This lender will go over all of your finances carefully. They will
check your credit history to see if you can be trusted to repay
the money as well as go over your gross income. The mortgage lender
will also want to know how much of a down payment you are able to
put down on the home. In order to find out how much you can afford
to spend on a new home you are going to be using the concept of
debt to income ratios.
There is more than one way to do debt to income rations and one
of them is to determine the front end ration by finding what your
gross income is each month. This is the amount that you earn before
the taxes are deducted from your salary. Your mortgage payment should
be under 28 percent of your gross income and this percentage is
including the interest on the mortgage payment. Then you need your
housing expense and to get that all you have to do is multiply your
yearly salary by 0.28 and after than divide it by 12. This final
sum is the most you can pay towards your housing expense.
Now your back end ration is what you need to find to cover all
of your debts. When I say all your debts I mean all your debts including
credit cards and other loans. All of your debts together, including
the mortgage should not be above 36 percent of your gross income.
To find the final numbers for this you will do much like in the
previous example but instead of suing 0.28 multiply 0.36. This will
finally give you your highest possible debt to income ration. Do
not go above this number.

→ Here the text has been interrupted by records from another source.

-- pv_equiv track=rewrite | github.com/plan-x64/advent-of-code | 2022/day23.py | min_grid
-- ===== SOURCE A (Python) =====
-- def min_grid(positions):
--     xs = [x for x, _ in positions]
--     ys = [y for _, y in positions]
--     x_min, x_max = min(xs), max(xs)
--     y_min, y_max = min(ys), max(ys)
--     grid = [['.'] * (x_max - x_min + 1) for _ in range(y_max - y_min + 1)]
--
--     for x, y in positions:
--         x_rel, y_rel = (x - x_min), (y - y_min)
--         grid[y_rel][x_rel] = '#'
--     return grid
-- ===== SOURCE B (Python) =====
-- def min_grid(positions):
--     pts = set(positions)
--     x_min = min(x for x, _ in positions)
--     x_max = max(x for x, _ in positions)
--     y_min = min(y for _, y in positions)
--     y_max = max(y for _, y in positions)
--     return [['#' if (x, y) in pts else '.' for x in range(x_min, x_max + 1)]
--             for y in range(y_min, y_max + 1)]
-- ===== Notes on version B (the rewrite author's own statement) =====
-- stated objective: idiomatic
-- what changed: B inverts the traversal: instead of allocating a '.'-filled grid and overwriting cells position by position, it builds the grid in one nested comprehension over all cells (y over rows, x over columns), testing membership of each (x, y) in a set of the positions.
import Mathlib
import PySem

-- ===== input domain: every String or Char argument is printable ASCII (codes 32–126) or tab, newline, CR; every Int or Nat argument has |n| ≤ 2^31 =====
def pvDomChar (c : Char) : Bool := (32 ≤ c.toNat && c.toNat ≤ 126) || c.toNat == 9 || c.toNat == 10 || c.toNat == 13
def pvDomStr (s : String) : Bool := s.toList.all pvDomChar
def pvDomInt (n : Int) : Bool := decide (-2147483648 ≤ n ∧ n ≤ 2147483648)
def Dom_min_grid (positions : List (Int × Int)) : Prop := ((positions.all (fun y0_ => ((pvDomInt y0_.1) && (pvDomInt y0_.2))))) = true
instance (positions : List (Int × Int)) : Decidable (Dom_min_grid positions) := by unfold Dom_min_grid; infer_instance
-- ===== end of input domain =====

-- B builds the grid cell by cell with a membership test instead of overwriting a '.'-filled grid (idiomatic).

-- ===== PORT A =====
-- A fills a '.'-grid, then overwrites grid[y-y_min][x-x_min] with '#' for each position.
-- The indices y - y_min and x - x_min are nonnegative for every element (min), so .toNat is exact here.
def min_grid (positions : List (Int × Int)) : List (List String) :=
  let xs := positions.map (fun p => p.1)
  let ys := positions.map (fun p => p.2)
  match PySem.List.min? xs (fun v => v), PySem.List.max? xs (fun v => v),
        PySem.List.min? ys (fun v => v), PySem.List.max? ys (fun v => v) with
  | some xmin, some xmax, some ymin, some ymax =>
    let grid := (List.range (ymax - ymin + 1).toNat).map
        (fun _ => List.replicate (xmax - xmin + 1).toNat ".")
    positions.foldl (fun g p =>
      g.set (p.2 - ymin).toNat (((g.getD (p.2 - ymin).toNat []).set (p.1 - xmin).toNat "#"))) grid
  | _, _, _, _ => []   -- unreachable inside Pre_ (positions ≠ []); Python raises ValueError on min([])

-- ===== PORT B =====
def min_grid_alt (positions : List (Int × Int)) : List (List String) :=
  let pts : PySem.Set (Int × Int) := PySem.Set.ofList positions
  match PySem.List.min? (positions.map (fun p => p.1)) (fun v => v) with
  | none => []   -- unreachable inside Pre_; Python raises ValueError on min of an empty generator
  | some xmin =>
  match PySem.List.max? (positions.map (fun p => p.1)) (fun v => v) with
  | none => []
  | some xmax =>
  match PySem.List.min? (positions.map (fun p => p.2)) (fun v => v) with
  | none => []
  | some ymin =>
  match PySem.List.max? (positions.map (fun p => p.2)) (fun v => v) with
  | none => []
  | some ymax =>
    (PySem.List.pyRange ymin (ymax + 1) 1).map (fun y =>
      (PySem.List.pyRange xmin (xmax + 1) 1).map (fun x =>
        if PySem.Set.contains pts (x, y) then "#" else "."))

-- ===== PRECONDITION & SPEC =====
-- Pre_ excludes only the empty list, on which A (and B) raise ValueError (min of empty sequence).
def Pre_min_grid (positions : List (Int × Int)) : Prop := positions ≠ []
instance (positions : List (Int × Int)) : Decidable (Pre_min_grid positions) := by unfold Pre_min_grid; infer_instance
def pvWitness_min_grid : (List (Int × Int)) := [(0, 0), (2, 1)]

def Spec_min_grid (positions : List (Int × Int)) (out : List (List String)) : Prop := out = min_grid_alt positions
instance (positions : List (Int × Int)) (out : List (List String)) : Decidable (Spec_min_grid positions out) := by unfold Spec_min_grid; infer_instance

-- ===== CLAIM (what is proved, stated in full; the proofs are below) =====
def Claim_equal_min_grid : Prop := ∀ (positions : List (Int × Int)), Dom_min_grid positions → Pre_min_grid positions → Spec_min_grid positions (min_grid positions)

-- ===== LEMMAS AND PROOFS =====

-- the update A's loop performs on the grid (named for the proofs; the port writes it inline)
def pvUpd (xmin ymin : Int) (g : List (List String)) (p : Int × Int) : List (List String) :=
  g.set (p.2 - ymin).toNat ((g.getD (p.2 - ymin).toNat []).set (p.1 - xmin).toNat "#")

-- cell accessor used by the proofs
def pvCell (g : List (List String)) (r c : Nat) : String := (g.getD r []).getD c ""

lemma pvCell_eq_getElem (g : List (List String)) (r c : Nat) (h1 : r < g.length)
    (h2 : c < (g[r]'h1).length) : pvCell g r c = (g[r]'h1)[c]'h2 := by
  simp [pvCell, List.getD_eq_getElem?_getD, h1, h2]

lemma pvUpd_shape (xmin ymin : Int) (W : Nat) (g : List (List String)) (p : Int × Int)
    (hrow : ∀ row ∈ g, row.length = W) (hj : (p.2 - ymin).toNat < g.length) :
    (pvUpd xmin ymin g p).length = g.length ∧ ∀ row ∈ pvUpd xmin ymin g p, row.length = W := by
  refine ⟨by simp [pvUpd], ?_⟩
  intro row hr
  rcases List.mem_or_eq_of_mem_set hr with h | h
  · exact hrow _ h
  · subst h
    rw [List.getD_eq_getElem g [] hj, List.length_set]
    exact hrow _ (List.getElem_mem hj)

lemma fold_shape (xmin ymin : Int) (W : Nat) :
    ∀ (ps : List (Int × Int)) (g : List (List String)),
    (∀ row ∈ g, row.length = W) →
    (∀ p ∈ ps, (p.2 - ymin).toNat < g.length) →
    (ps.foldl (pvUpd xmin ymin) g).length = g.length ∧
      ∀ row ∈ ps.foldl (pvUpd xmin ymin) g, row.length = W := by
  intro ps
  induction ps with
  | nil => intro g h1 _; exact ⟨rfl, h1⟩
  | cons p t ih =>
    intro g h1 h2
    obtain ⟨hl, hr⟩ := pvUpd_shape xmin ymin W g p h1 (h2 p (List.mem_cons_self ..))
    obtain ⟨ihl, ihr⟩ := ih (pvUpd xmin ymin g p) hr
      (fun q hq => hl ▸ h2 q (List.mem_cons_of_mem _ hq))
    exact ⟨by simp only [List.foldl_cons]; rw [ihl, hl], by simpa using ihr⟩

lemma pvCell_pvUpd (xmin ymin : Int) (W : Nat) (g : List (List String)) (p : Int × Int)
    (hrow : ∀ row ∈ g, row.length = W)
    (hp : xmin ≤ p.1 ∧ (p.1 - xmin).toNat < W ∧ ymin ≤ p.2 ∧ (p.2 - ymin).toNat < g.length)
    (r c : Nat) (hr : r < g.length) (hc : c < W) :
    pvCell (pvUpd xmin ymin g p) r c =
      if p = (xmin + (c : Int), ymin + (r : Int)) then "#" else pvCell g r c := by
  obtain ⟨hx1, hx2, hy1, hy2⟩ := hp
  have hrowlen : (g.getD (p.2 - ymin).toNat []).length = W := by
    rw [List.getD_eq_getElem g [] hy2]; exact hrow _ (List.getElem_mem hy2)
  by_cases hyeq : (p.2 - ymin).toNat = r
  · by_cases hxeq : (p.1 - xmin).toNat = c
    · have : p = (xmin + (c : Int), ymin + (r : Int)) := by
        obtain ⟨a, b⟩ := p; simp only [Prod.mk.injEq]; constructor <;> omega
      rw [if_pos this]
      have hlen : ((g[r]?.getD ([] : List String)).length) = W := by
        rw [← List.getD_eq_getElem?_getD, ← hyeq]; exact hrowlen
      have hclen : c < (g[r]?.getD ([] : List String)).length := hlen ▸ hc
      simp only [pvCell, pvUpd, List.getD_eq_getElem?_getD, List.getElem?_set, hyeq, hr, hxeq]
      simp [hclen]
    · have : ¬ p = (xmin + (c : Int), ymin + (r : Int)) := by
        obtain ⟨a, b⟩ := p; simp only [Prod.mk.injEq, not_and]; intro ha; omega
      rw [if_neg this]
      simp [pvCell, pvUpd, List.getD_eq_getElem?_getD, hyeq, hr, hxeq]
  · have : ¬ p = (xmin + (c : Int), ymin + (r : Int)) := by
      obtain ⟨a, b⟩ := p; simp only [Prod.mk.injEq, not_and]; intro _; omega
    rw [if_neg this]
    simp [pvCell, pvUpd, List.getD_eq_getElem?_getD, hyeq]

lemma fold_cell (xmin ymin : Int) (W : Nat) :
    ∀ (ps : List (Int × Int)) (g : List (List String)),
    (∀ row ∈ g, row.length = W) →
    (∀ p ∈ ps, xmin ≤ p.1 ∧ (p.1 - xmin).toNat < W ∧ ymin ≤ p.2 ∧ (p.2 - ymin).toNat < g.length) →
    ∀ (r c : Nat), r < g.length → c < W →
    pvCell (ps.foldl (pvUpd xmin ymin) g) r c =
      if (xmin + (c : Int), ymin + (r : Int)) ∈ ps then "#" else pvCell g r c := by
  intro ps
  induction ps with
  | nil => intro g _ _ r c _ _; simp
  | cons p t ih =>
    intro g h1 h2 r c hr hc
    obtain ⟨hl, hrow'⟩ := pvUpd_shape xmin ymin W g p h1 (h2 p (List.mem_cons_self ..)).2.2.2
    have h2' : ∀ q ∈ t, xmin ≤ q.1 ∧ (q.1 - xmin).toNat < W ∧ ymin ≤ q.2 ∧
        (q.2 - ymin).toNat < (pvUpd xmin ymin g p).length := by
      intro q hq; have := h2 q (List.mem_cons_of_mem _ hq); rw [hl]; exact this
    rw [List.foldl_cons, ih (pvUpd xmin ymin g p) hrow' h2' r c (hl ▸ hr) hc,
      pvCell_pvUpd xmin ymin W g p h1 (h2 p (List.mem_cons_self ..)) r c hr hc]
    by_cases hmem : (xmin + (c : Int), ymin + (r : Int)) ∈ t
    · simp [hmem]
    · by_cases hpe : p = (xmin + (c : Int), ymin + (r : Int))
      · simp [hpe, hmem]
      · simp [hmem, hpe, Ne.symm hpe]

theorem min_grid_eq (positions : List (Int × Int)) (hne : positions ≠ []) :
    min_grid positions = min_grid_alt positions := by
  cases hx : PySem.List.min? (positions.map (fun p => p.1)) (fun v => v) with
  | none => exact absurd (by simpa using (PySem.List.min?_eq_none_iff _ _).1 hx) hne
  | some xmin =>
  cases hX : PySem.List.max? (positions.map (fun p => p.1)) (fun v => v) with
  | none => exact absurd (by simpa using (PySem.List.max?_eq_none_iff _ _).1 hX) hne
  | some xmax =>
  cases hy : PySem.List.min? (positions.map (fun p => p.2)) (fun v => v) with
  | none => exact absurd (by simpa using (PySem.List.min?_eq_none_iff _ _).1 hy) hne
  | some ymin =>
  cases hY : PySem.List.max? (positions.map (fun p => p.2)) (fun v => v) with
  | none => exact absurd (by simpa using (PySem.List.max?_eq_none_iff _ _).1 hY) hne
  | some ymax =>
  have hxmin := PySem.List.min?_isMin hx
  have hxmax := PySem.List.max?_isMax hX
  have hymin := PySem.List.min?_isMin hy
  have hymax := PySem.List.max?_isMax hY
  set W : Nat := (xmax - xmin + 1).toNat with hW
  set H : Nat := (ymax - ymin + 1).toNat with hH
  have hbound : ∀ p ∈ positions, xmin ≤ p.1 ∧ (p.1 - xmin).toNat < W ∧ ymin ≤ p.2 ∧
      (p.2 - ymin).toNat < H := by
    intro p hp
    have b1 := hxmin p.1 (List.mem_map_of_mem hp)
    have b2 := hxmax p.1 (List.mem_map_of_mem hp)
    have b3 := hymin p.2 (List.mem_map_of_mem hp)
    have b4 := hymax p.2 (List.mem_map_of_mem hp)
    simp only at b1 b2 b3 b4
    refine ⟨b1, ?_, b3, ?_⟩ <;> omega
  set grid0 : List (List String) :=
    (List.range H).map (fun _ => List.replicate W ".") with hg0
  have hg0len : grid0.length = H := by simp [hg0]
  have hg0row : ∀ row ∈ grid0, row.length = W := by
    intro row hr
    rw [hg0, List.mem_map] at hr
    obtain ⟨a, -, h⟩ := hr
    simp [← h]
  have hg0cell : ∀ r c : Nat, r < H → c < W → pvCell grid0 r c = "." := by
    intro r c hr hc
    simp [pvCell, hg0, List.getD_eq_getElem?_getD, hr, hc]
  obtain ⟨hAlen, hArow⟩ := fold_shape xmin ymin W positions grid0 hg0row
    (fun p hp => hg0len ▸ (hbound p hp).2.2.2)
  have hcell := fold_cell xmin ymin W positions grid0 hg0row
    (fun p hp => hg0len ▸ hbound p hp)
  simp only [min_grid, min_grid_alt, hx, hX, hy, hY]
  show positions.foldl (pvUpd xmin ymin) grid0 = _
  have hyl : ((ymax + 1) - ymin).toNat = H := by omega
  have hxl : ((xmax + 1) - xmin).toNat = W := by omega
  apply List.ext_getElem
  · simp [PySem.List.length_pyRange_one, hyl, hAlen, hg0len]
  · intro r h1 h2
    have hrH : r < H := by rw [hAlen, hg0len] at h1; exact h1
    have hrowA : (positions.foldl (pvUpd xmin ymin) grid0)[r].length = W :=
      hArow _ (List.getElem_mem h1)
    have hr2 : r < (ymax + 1 - ymin).toNat := by omega
    apply List.ext_getElem
    · simpa [PySem.List.length_pyRange_one, hxl] using hrowA
    · intro c hc1 hc2
      have hcW : c < W := by rw [hrowA] at hc1; exact hc1
      rw [← pvCell_eq_getElem _ r c h1 hc1,
        hcell r c (hg0len ▸ hrH) hcW, hg0cell r c hrH hcW]
      have hc2' : c < (xmax + 1 - xmin).toNat := by omega
      simp only [List.getElem_map, PySem.List.getElem_pyRange_one]
      by_cases hmem : (xmin + (c : Int), ymin + (r : Int)) ∈ positions
      · simp [hmem, PySem.Set.contains, PySem.Set.mem_ofList]
      · simp [hmem, PySem.Set.contains, PySem.Set.mem_ofList]

-- ===== VERDICT (by name: the statement is the Claim_ definition above) =====
theorem min_grid_spec : Claim_equal_min_grid := by
  intro positions _ hpre
  exact min_grid_eq positions hpre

Just remember that your gross income is
your income before tax not after.
Average debt ratios tend to be higher than the recommended percentages.
For example conventional loans usually have anywhere from 26 to
28 percent of ones monthly gross income and when you put the housing
as well as the debt cost you are generally looking at anywhere form
33-36 percent of your gross income. And if you are dealing with
FHA loans you will be paying even more. With these loans you will
have more like 29 percent towards housing costs and with housing
and debt you are looking at 41 percent.
Lenders will always take into consideration the prices that you
will have to pay for insurance and your taxes when figuring how
much money you have to put into a new house. The property taxes
that you have to pay each year are worked into your mortgage payments
so that is why lenders will always work to find out just what your
taxes will be each year. If you do not know this number to give
to them you can ask your real estate agent. He or she should be
able to tell you what other people in your neighborhood are paying
towards real estate taxes each year.
Before you can get a mortgage you will have to get homeowners insurance.
To get an estimate talk to an insurance agent. Make sure that you
find out if you should have flood or fire insurance due to the area
in which you live as these will affect your insurance estimate.
And remember that if you don't have at least 20 percent of the cost
of the home to put down you will have to get additional insurance.
This will be mortgage insurance. All insurance payments will cause
your monthly payments to be higher.
Martin Lukac, represents http://www.RateEmpire.com,
a finance web-company specializing in real estate/mortgage market.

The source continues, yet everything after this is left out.